Kan ik de absolute structuur bepalen als er geen zuurstofatoom aanwezig is?
Sommige mensen hebben significante resultaten behaald, zelfs voor structuren die geen atomen bevatten die zwaarder zijn dan koolstof of stikstof. Dit werkt alleen als u heel voorzichtig bent en CuKa-straling gebruikt. De anomale diffractiecoëfficiënt voor koolstof bij CuKa-straling is zelfs groter dan voor zuurstof bij MoKa-straling. Beide vereisen de hoogste zorg tijdens alle fasen van de structuurbepaling: een heel goed kristal, een heel schone montering, een hoge meetmultipliciteit en heel zorgvuldige datareductie en -verfijning.
Is het niet beter om een methode te gebruiken die de absolute structuur berekent tijdens de normale verfijning?
Nee, blijkbaar niet.
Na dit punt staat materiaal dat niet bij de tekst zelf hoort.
-- pv_equiv track=rewrite | github.com/DNYoussef/connascence-safety-analyzer | analyzer/theater_detection/validator.py | _check_duplicate_evidence
-- ===== SOURCE A (Python) =====
-- from typing import Any, Dict, List, Tuple
--
-- def _check_duplicate_evidence(evidence_files: List[Dict]) -> bool:
--     """Check for duplicate evidence across files"""
--     hashes = set()
--     for file_data in evidence_files:
--         if "content_hash" in file_data:
--             if file_data["content_hash"] in hashes:
--                 return True
--             hashes.add(file_data["content_hash"])
--     return False
-- ===== SOURCE B (Python) =====
-- from typing import Any, Dict, List, Tuple
--
-- def _check_duplicate_evidence(evidence_files: List[Dict]) -> bool:
--     """Check for duplicate evidence across files"""
--     hashes = sorted(fd["content_hash"] for fd in evidence_files if "content_hash" in fd)
--     return any(x == y for x, y in zip(hashes, hashes[1:]))
-- ===== Notes on version B (the rewrite author's own statement) =====
-- stated objective: alternative
-- what changed: Replaced the hashing seen-set with a sort-based duplicate check: collect all present content_hash values, sort them, and report a duplicate iff some adjacent sorted pair is equal.
import Mathlib
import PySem

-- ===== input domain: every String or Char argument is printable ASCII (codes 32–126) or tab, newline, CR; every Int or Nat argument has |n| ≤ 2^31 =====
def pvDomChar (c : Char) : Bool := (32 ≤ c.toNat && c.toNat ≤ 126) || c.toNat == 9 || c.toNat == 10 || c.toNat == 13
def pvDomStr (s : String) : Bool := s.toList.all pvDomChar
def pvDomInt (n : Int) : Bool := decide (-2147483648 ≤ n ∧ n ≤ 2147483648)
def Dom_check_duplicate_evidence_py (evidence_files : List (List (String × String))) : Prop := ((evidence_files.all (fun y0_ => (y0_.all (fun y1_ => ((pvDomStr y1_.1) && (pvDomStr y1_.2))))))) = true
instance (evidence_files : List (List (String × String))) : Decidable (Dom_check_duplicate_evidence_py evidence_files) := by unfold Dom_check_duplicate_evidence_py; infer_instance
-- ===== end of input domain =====

-- B replaces A's hash-set early-exit loop with a sort-based check: collect all present
-- content_hash values, sort them, and report a duplicate iff some adjacent sorted pair is equal.


-- ===== PORT A =====
-- dict lookup on the association list: first match ('"content_hash" in fd' + 'fd["content_hash"]')
def pvHashOf (fd : List (String × String)) : Option String :=
  (fd.find? (fun p => p.1 == "content_hash")).map Prod.snd

-- A's loop: walk the files keeping the 'hashes' set, return True on the first repeat
def pvCheckLoop : List (List (String × String)) → PySem.Set String → Bool
  | [], _ => false
  | fd :: rest, hashes =>
    match pvHashOf fd with
    | none => pvCheckLoop rest hashes
    | some h =>
      if PySem.Set.contains hashes h then true
      else pvCheckLoop rest (PySem.Set.add hashes h)

def check_duplicate_evidence_py (evidence_files : List (List (String × String))) : Bool :=
  pvCheckLoop evidence_files PySem.Set.empty

-- ===== PORT B =====
-- sorted(fd["content_hash"] for fd in evidence_files if "content_hash" in fd),
-- then any(x == y for x, y in zip(hashes, hashes[1:]))
def check_duplicate_evidence_py_alt (evidence_files : List (List (String × String))) : Bool :=
  let hashes := PySem.List.sorted (evidence_files.filterMap pvHashOf) (fun x => x) false
  (hashes.zip (hashes.drop 1)).any (fun p => p.1 == p.2)

-- ===== PRECONDITION & SPEC =====
def Spec_check_duplicate_evidence_py (evidence_files : List (List (String × String))) (out : Bool) : Prop := out = check_duplicate_evidence_py_alt evidence_files
instance (evidence_files : List (List (String × String))) (out : Bool) : Decidable (Spec_check_duplicate_evidence_py evidence_files out) := by unfold Spec_check_duplicate_evidence_py; infer_instance

-- ===== CLAIM (what is proved, stated in full; the proofs are below) =====
def Claim_equal_check_duplicate_evidence_py : Prop := ∀ (evidence_files : List (List (String × String))), Dom_check_duplicate_evidence_py evidence_files → Spec_check_duplicate_evidence_py evidence_files (check_duplicate_evidence_py evidence_files)

-- ===== LEMMAS AND PROOFS =====

-- A's loop returns true iff the list of present hashes has a repeat
theorem pv_loop_eq (l : List (List (String × String))) : ∀ (s : PySem.Set String), s.Nodup →
    pvCheckLoop l s = !decide ((s ++ l.filterMap pvHashOf).Nodup) := by
  induction l with
  | nil => intro s hs; simp [pvCheckLoop, hs]
  | cons fd rest ih =>
    intro s hs
    cases hfd : pvHashOf fd with
    | none => simp only [pvCheckLoop, List.filterMap_cons, hfd]; exact ih s hs
    | some h =>
      simp only [pvCheckLoop, List.filterMap_cons, hfd]
      by_cases hmem : h ∈ s
      · have : PySem.Set.contains s h = true := by
          simp [PySem.Set.contains]; exact hmem
        rw [this]
        simp only [if_true]
        have : ¬ (s ++ h :: rest.filterMap pvHashOf).Nodup := by
          intro hnd
          exact absurd (List.Nodup.disjoint hnd hmem (by simp)) (by simp)
        simp [this]
      · have hc : PySem.Set.contains s h = false := by
          simp [PySem.Set.contains]; exact hmem
        rw [hc]
        simp only [Bool.false_eq_true, if_false]
        rw [PySem.Set.add_of_not_mem hmem] at *
        rw [ih (s ++ [h]) (by simp [List.nodup_append, hs]; intro a ha he; exact hmem (he ▸ ha))]
        simp [List.append_assoc]

-- B's adjacent scan, written as structural recursion
def pvAdjDup : List String → Bool
  | [] => false
  | [_] => false
  | x :: y :: t => (x == y) || pvAdjDup (y :: t)

theorem pv_zip_eq_adjDup : ∀ (l : List String),
    (l.zip (l.drop 1)).any (fun p => p.1 == p.2) = pvAdjDup l := by
  intro l
  induction l with
  | nil => rfl
  | cons x t ih =>
    cases t with
    | nil => rfl
    | cons y t' => simp [pvAdjDup, ← ih]

-- on a ≤-sorted list, an adjacent repeat is exactly a repeat
theorem pv_adjDup_sorted : ∀ (l : List String), l.Pairwise (· ≤ ·) →
    (pvAdjDup l = !decide l.Nodup) := by
  intro l
  induction l with
  | nil => intro _; simp [pvAdjDup]
  | cons x t ih =>
    intro hp
    cases t with
    | nil => simp [pvAdjDup]
    | cons y t' =>
      have hp' : (y :: t').Pairwise (· ≤ ·) := hp.tail
      have hxy : x ≤ y := (List.pairwise_cons.mp hp).1 y (by simp)
      by_cases hxy_eq : x = y
      · subst hxy_eq
        simp [pvAdjDup, List.nodup_cons]
      · have hlt : x < y := lt_of_le_of_ne hxy hxy_eq
        have hxnot : x ∉ y :: t' := by
          intro hmem
          rcases List.mem_cons.mp hmem with h | h
          · exact hxy_eq h
          · have hyx : y ≤ x := (List.pairwise_cons.mp hp').1 x h
            exact absurd (lt_of_lt_of_le hlt hyx) (lt_irrefl x)
        have hnd : (x :: y :: t').Nodup ↔ (y :: t').Nodup := by
          constructor
          · exact fun h => h.tail
          · intro h; exact List.nodup_cons.mpr ⟨hxnot, h⟩
        simp only [pvAdjDup]
        rw [ih hp']
        by_cases hnd' : (y :: t').Nodup
        · simp [hnd', hnd.mpr hnd', hxy_eq]
        · have : ¬ (x :: y :: t').Nodup := fun h => hnd' (hnd.mp h)
          simp [hnd', this]

-- ===== VERDICT (by name: the statement is the Claim_ definition above) =====
theorem check_duplicate_evidence_py_spec : Claim_equal_check_duplicate_evidence_py := by
  intro efs _
  unfold Spec_check_duplicate_evidence_py check_duplicate_evidence_py check_duplicate_evidence_py_alt
  rw [pv_loop_eq efs PySem.Set.empty (by simp [PySem.Set.empty])]
  set hs := efs.filterMap pvHashOf with hhs
  rw [pv_zip_eq_adjDup, pv_adjDup_sorted _ (PySem.List.sorted_pairwise hs (fun x => x))]
  have hperm : (PySem.List.sorted hs (fun x => x) false).Perm hs := PySem.List.sorted_perm hs _ _
  simp [PySem.Set.empty, hperm.nodup_iff]
theorem pvOins_pairwise (e : Int × Int × List Int) (q : List (Int × Int × List Int))
    (h : q.Pairwise pvR) : (pvOins e q).Pairwise pvR := by
  induction q with
  | nil => simp [pvOins, pvR]
  | cons x t ih =>
    rcases List.pairwise_cons.mp h with ⟨hx, ht⟩
    simp only [pvOins]
    by_cases hex : pvBle e x = true
    · simp only [if_pos hex]
      refine List.pairwise_cons.mpr ⟨?_, h⟩
      intro y hy
      rcases List.mem_cons.mp hy with rfl | hy'
      · exact hex
      · exact pvBle_trans _ _ _ hex (hx _ hy')
    · simp only [if_neg hex]
      refine List.pairwise_cons.mpr ⟨?_, ih ht⟩
      intro y hy
      have hy' : y = e ∨ y ∈ t := by
        simpa using ((pvOins_perm e t).mem_iff).mp hy
      rcases hy' with rfl | hy'
      · exact pvBle_total _ _ (by simpa using hex)
      · exact hx _ hy'

-- ---- folds on the A side ----

theorem pvFoldIns_mem (c : Int → Bool) (mk : Int → Int × Int × List Int) (nbrs : List Int)
    (q : List (Int × Int × List Int)) (y : Int × Int × List Int) :
    y ∈ nbrs.foldl (fun q n => if c n then q else pvOins (mk n) q) q ↔
      y ∈ q ∨ ∃ n ∈ nbrs, c n = false ∧ y = mk n := by
  induction nbrs generalizing q with
  | nil => simp
  | cons n ns ih =>
    simp only [List.foldl_cons]
    by_cases hc : c n = true
    · rw [if_pos hc, ih]
      constructor
      · rintro (h | ⟨m, hm, hcm, rfl⟩)
        · exact Or.inl h
        · exact Or.inr ⟨m, by simp [hm], hcm, rfl⟩
      · rintro (h | ⟨m, hm, hcm, rfl⟩)
        · exact Or.inl h
        · rcases List.mem_cons.mp hm with rfl | hm'
          · exact absurd hc (by simp [hcm])
          · exact Or.inr ⟨m, hm', hcm, rfl⟩
    · rw [if_neg hc, ih]
      have hmem : y ∈ pvOins (mk n) q ↔ y = mk n ∨ y ∈ q := by
        simpa using (pvOins_perm (mk n) q).mem_iff
      rw [hmem]
      constructor
      · rintro ((rfl | h) | ⟨m, hm, hcm, rfl⟩)
        · exact Or.inr ⟨n, by simp, by simpa using hc, rfl⟩
        · exact Or.inl h
        · exact Or.inr ⟨m, by simp [hm], hcm, rfl⟩
      · rintro (h | ⟨m, hm, hcm, rfl⟩)
        · exact Or.inl (Or.inr h)
        · rcases List.mem_cons.mp hm with rfl | hm'
          · exact Or.inl (Or.inl rfl)
          · exact Or.inr ⟨m, hm', hcm, rfl⟩

theorem pvFoldIns_pairwise (c : Int → Bool) (mk : Int → Int × Int × List Int) (nbrs : List Int)
    (q : List (Int × Int × List Int)) (h : q.Pairwise pvR) :
    (nbrs.foldl (fun q n => if c n then q else pvOins (mk n) q) q).Pairwise pvR := by
  induction nbrs generalizing q with
  | nil => exact h
  | cons n ns ih =>
    simp only [List.foldl_cons]
    by_cases hc : c n = true
    · rw [if_pos hc]; exact ih q h
    · rw [if_neg hc]; exact ih _ (pvOins_pairwise _ _ h)

theorem pvFoldIns_length (c : Int → Bool) (mk : Int → Int × Int × List Int) (nbrs : List Int)
    (q : List (Int × Int × List Int)) :
    (nbrs.foldl (fun q n => if c n then q else pvOins (mk n) q) q).length ≤ q.length + nbrs.length := by
  induction nbrs generalizing q with
  | nil => simp
  | cons n ns ih =>
    simp only [List.foldl_cons, List.length_cons]
    by_cases hc : c n = true
    · rw [if_pos hc]; have := ih q; omega
    · rw [if_neg hc]
      have hlen : (pvOins (mk n) q).length = q.length + 1 := by
        simpa using (pvOins_perm (mk n) q).length_eq
      have := ih (pvOins (mk n) q); omega

-- ---- folds on the B side ----

theorem pvFoldAdd_mem (c : Int → Bool) (nbrs : List Int) (S : PySem.Set Int) (y : Int) :
    y ∈ nbrs.foldl (fun fr n => if c n then fr else PySem.Set.add fr n) S ↔
      y ∈ S ∨ (y ∈ nbrs ∧ c y = false) := by
  induction nbrs generalizing S with
  | nil => simp
  | cons n ns ih =>
    simp only [List.foldl_cons]
    by_cases hc : c n = true
    · rw [if_pos hc, ih]
      constructor
      · rintro (h | ⟨hm, hcm⟩)
        · exact Or.inl h
        · exact Or.inr ⟨by simp [hm], hcm⟩
      · rintro (h | ⟨hm, hcm⟩)
        · exact Or.inl h
        · rcases List.mem_cons.mp hm with rfl | hm'
          · exact absurd hc (by simp [hcm])
          · exact Or.inr ⟨hm', hcm⟩
    · rw [if_neg hc, ih, PySem.Set.mem_add]
      constructor
      · rintro ((h | rfl) | ⟨hm, hcm⟩)
        · exact Or.inl h
        · exact Or.inr ⟨by simp, by simpa using hc⟩
        · exact Or.inr ⟨by simp [hm], hcm⟩
      · rintro (h | ⟨hm, hcm⟩)
        · exact Or.inl (Or.inl h)
        · rcases List.mem_cons.mp hm with rfl | hm'
          · exact Or.inl (Or.inr rfl)
          · exact Or.inr ⟨hm', hcm⟩
lemma pvStep (m : List Int) (i : Nat) (hi : i < 7) (hm : 7 ≤ m.length) (l r : List Int)
    (h : pvInv m i l r) : pvInv m (i + 1) (pvStepA i l) (pvStepB m i r) := by
  obtain ⟨hdrop, hlen, h01⟩ := h
  obtain ⟨r0, r1, r2, r3, r4, r5, r6, r7, rfl⟩ := pvLen8 r hlen
  have hr0 := h01 r0 (by simp); have hr1 := h01 r1 (by simp); have hr2 := h01 r2 (by simp)
  have hr3 := h01 r3 (by simp); have hr4 := h01 r4 (by simp); have hr5 := h01 r5 (by simp)
  have hr6 := h01 r6 (by simp); have hr7 := h01 r7 (by simp)
  have hd9 : 9 ≤ ((pvBase m).drop i).length := by simp [pvBase]; omega
  obtain ⟨b0, b1, b2, b3, b4, b5, b6, b7, b8, t, hd⟩ := pvLen9 _ hd9
  have ht8 : (pvBase m).drop (i + 8) = b8 :: t := by rw [← List.drop_drop, hd]; rfl
  have ht9 : (pvBase m).drop (i + 1 + 8) = t := by
    rw [show i + 1 + 8 = i + 9 by omega, ← List.drop_drop, hd]; rfl
  have htake0 : ((pvBase m).drop i).take 8 = [b0, b1, b2, b3, b4, b5, b6, b7] := by
    rw [hd]; rfl
  have htake1 : ((pvBase m).drop (i + 1)).take 8 = [b1, b2, b3, b4, b5, b6, b7, b8] := by
    rw [← List.drop_drop, hd]; rfl
  have hdropE : l.drop i = (PySem.Int.bxor b0 r0) :: (PySem.Int.bxor b1 r1) :: (PySem.Int.bxor b2 r2) :: (PySem.Int.bxor b3 r3) :: (PySem.Int.bxor b4 r4) :: (PySem.Int.bxor b5 r5) :: (PySem.Int.bxor b6 r6) :: (PySem.Int.bxor b7 r7) :: b8 :: t := by
    rw [hdrop, htake0, ht8]; rfl
  have hlA : l.getD i 0 = PySem.Int.bxor b0 r0 := by
    have h0 := pvGetD_drop l i 0
    rw [Nat.add_zero] at h0
    rw [h0, hdropE]; rfl
  have hbB : (pvBase m).getD i 0 = b0 := by
    have h0 := pvGetD_drop (pvBase m) i 0
    rw [Nat.add_zero] at h0
    rw [h0, hd]; rfl
  have hresdrop := pvInner_drop (List.range pvG.length) i l
  simp only [pvStepA, pvStepB, hlA, hbB, List.getD_cons_zero]
  have hshift : [r0, r1, r2, r3, r4, r5, r6, r7].drop 1 ++ [(0:Int)] = [r1, r2, r3, r4, r5, r6, r7, 0] := rfl
  have hreg' : List.zipWith PySem.Int.bxor ([r0, r1, r2, r3, r4, r5, r6, r7].drop 1 ++ [(0:Int)])
      [1, 1, 0, 1, 0, 0, 0, 1] = [(PySem.Int.bxor r1 1), (PySem.Int.bxor r2 1), (PySem.Int.bxor r3 0), (PySem.Int.bxor r4 1), (PySem.Int.bxor r5 0), (PySem.Int.bxor r6 0), (PySem.Int.bxor r7 0), (PySem.Int.bxor 0 1)] := rfl
  have hfold1 : ((List.range pvG.length).foldl
      (fun d j => d.set j (PySem.Int.bxor (d.getD j 0) (pvG.getD j 0)))
      ((PySem.Int.bxor b0 r0) :: (PySem.Int.bxor b1 r1) :: (PySem.Int.bxor b2 r2) :: (PySem.Int.bxor b3 r3) :: (PySem.Int.bxor b4 r4) :: (PySem.Int.bxor b5 r5) :: (PySem.Int.bxor b6 r6) :: (PySem.Int.bxor b7 r7) :: b8 :: t)).drop 1
      = (PySem.Int.bxor (PySem.Int.bxor b1 r1) 1) :: (PySem.Int.bxor (PySem.Int.bxor b2 r2) 1) :: (PySem.Int.bxor (PySem.Int.bxor b3 r3) 0) :: (PySem.Int.bxor (PySem.Int.bxor b4 r4) 1) :: (PySem.Int.bxor (PySem.Int.bxor b5 r5) 0) :: (PySem.Int.bxor (PySem.Int.bxor b6 r6) 0) :: (PySem.Int.bxor (PySem.Int.bxor b7 r7) 0) :: (PySem.Int.bxor b8 1) :: t := rfl
  have hzip1 : List.zipWith PySem.Int.bxor [b1, b2, b3, b4, b5, b6, b7, b8] [(PySem.Int.bxor r1 1), (PySem.Int.bxor r2 1), (PySem.Int.bxor r3 0), (PySem.Int.bxor r4 1), (PySem.Int.bxor r5 0), (PySem.Int.bxor r6 0), (PySem.Int.bxor r7 0), (PySem.Int.bxor 0 1)]
      = [(PySem.Int.bxor b1 (PySem.Int.bxor r1 1)), (PySem.Int.bxor b2 (PySem.Int.bxor r2 1)), (PySem.Int.bxor b3 (PySem.Int.bxor r3 0)), (PySem.Int.bxor b4 (PySem.Int.bxor r4 1)), (PySem.Int.bxor b5 (PySem.Int.bxor r5 0)), (PySem.Int.bxor b6 (PySem.Int.bxor r6 0)), (PySem.Int.bxor b7 (PySem.Int.bxor r7 0)), (PySem.Int.bxor b8 (PySem.Int.bxor 0 1))] := rfl
  have hzip2 : List.zipWith PySem.Int.bxor [b1, b2, b3, b4, b5, b6, b7, b8] [r1, r2, r3, r4, r5, r6, r7, 0]
      = [(PySem.Int.bxor b1 r1), (PySem.Int.bxor b2 r2), (PySem.Int.bxor b3 r3), (PySem.Int.bxor b4 r4), (PySem.Int.bxor b5 r5), (PySem.Int.bxor b6 r6), (PySem.Int.bxor b7 r7), (PySem.Int.bxor b8 0)] := rfl
  unfold pvInv
  refine ⟨?_, ?_, ?_⟩
  · -- the drop part of the invariant
    by_cases hc : PySem.Int.bxor b0 r0 = 1
    · rw [if_pos hc, if_pos hc, ← List.drop_drop, hresdrop, hdropE, hfold1, htake1, hreg', hzip1, ht9]
      simp only [List.cons_append, List.nil_append, List.cons.injEq]
      refine ⟨?_, ?_, ?_, ?_, ?_, ?_, ?_, ?_⟩
      · exact pvAssoc01 b1 r1 1 hr1 (Or.inr rfl)
      · exact pvAssoc01 b2 r2 1 hr2 (Or.inr rfl)
      · exact pvAssoc01 b3 r3 0 hr3 (Or.inl rfl)
      · exact pvAssoc01 b4 r4 1 hr4 (Or.inr rfl)
      · exact pvAssoc01 b5 r5 0 hr5 (Or.inl rfl)
      · exact pvAssoc01 b6 r6 0 hr6 (Or.inl rfl)
      · exact pvAssoc01 b7 r7 0 hr7 (Or.inl rfl)
      · have h8 := pvAssoc01 b8 0 1 (Or.inl rfl) (Or.inr rfl)
        rw [PySem.Int.bxor_zero] at h8
        exact ⟨h8, trivial⟩
    · rw [if_neg hc, if_neg hc, ← List.drop_drop, hdropE, hshift, htake1, hzip2, ht9]
      have hdrop1 : ((PySem.Int.bxor b0 r0) :: (PySem.Int.bxor b1 r1) :: (PySem.Int.bxor b2 r2) :: (PySem.Int.bxor b3 r3) :: (PySem.Int.bxor b4 r4) :: (PySem.Int.bxor b5 r5) :: (PySem.Int.bxor b6 r6) :: (PySem.Int.bxor b7 r7) :: b8 :: t).drop 1
          = (PySem.Int.bxor b1 r1) :: (PySem.Int.bxor b2 r2) :: (PySem.Int.bxor b3 r3) :: (PySem.Int.bxor b4 r4) :: (PySem.Int.bxor b5 r5) :: (PySem.Int.bxor b6 r6) :: (PySem.Int.bxor b7 r7) :: b8 :: t := rfl
      rw [hdrop1]
      simp only [List.cons_append, List.nil_append, PySem.Int.bxor_zero]
  · -- length of the new register
    split <;> rfl
  · -- bit-ness of the new register
    split
    · intro x hx
      rw [hreg'] at hx
      simp only [List.mem_cons, List.not_mem_nil, or_false] at hx
      rcases hx with rfl | rfl | rfl | rfl | rfl | rfl | rfl | rfl
      · exact pvBxor01 r1 1 hr1 (Or.inr rfl)
      · exact pvBxor01 r2 1 hr2 (Or.inr rfl)
      · exact pvBxor01 r3 0 hr3 (Or.inl rfl)
      · exact pvBxor01 r4 1 hr4 (Or.inr rfl)
      · exact pvBxor01 r5 0 hr5 (Or.inl rfl)
      · exact pvBxor01 r6 0 hr6 (Or.inl rfl)
      · exact pvBxor01 r7 0 hr7 (Or.inl rfl)
      · exact pvBxor01 0 1 (Or.inl rfl) (Or.inr rfl)
    · intro x hx
      rw [hshift] at hx
      simp only [List.mem_cons, List.not_mem_nil, or_false] at hx
      rcases hx with rfl | rfl | rfl | rfl | rfl | rfl | rfl | rfl
      · exact hr1
      · exact hr2
      · exact hr3
      · exact hr4
      · exact hr5
      · exact hr6
      · exact hr7
      · exact Or.inl rfl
Er zijn vermoedens dat de absolute structuurparameter significant gecorreleerd kan zijn met andere structurele parameters. Als dat echt het geval zou zijn, zou een volledige matrixverfijning die de absolute structuurparameter omvat veel beter zijn. We hebben echter sinds onze eerste ervaring met deze methode het gevoel dat deze correlatie niet zichtbaar is wanneer een volledige dataset, inclusief Friedel-paren, wordt gebruikt in een verfijning. Dit is bevestigd door Simon Parsons et. al. in hun paper uit 2013 (Acta Cryst. B69, 249-259), waarin ze geen verschillen zien tussen onze methode (met behulp van Gaussische foutverdelingen, het origineel uit 2008) en hun eigen volledige matrixverfijningen op basis van Friedel-quotiënten of -verschillen.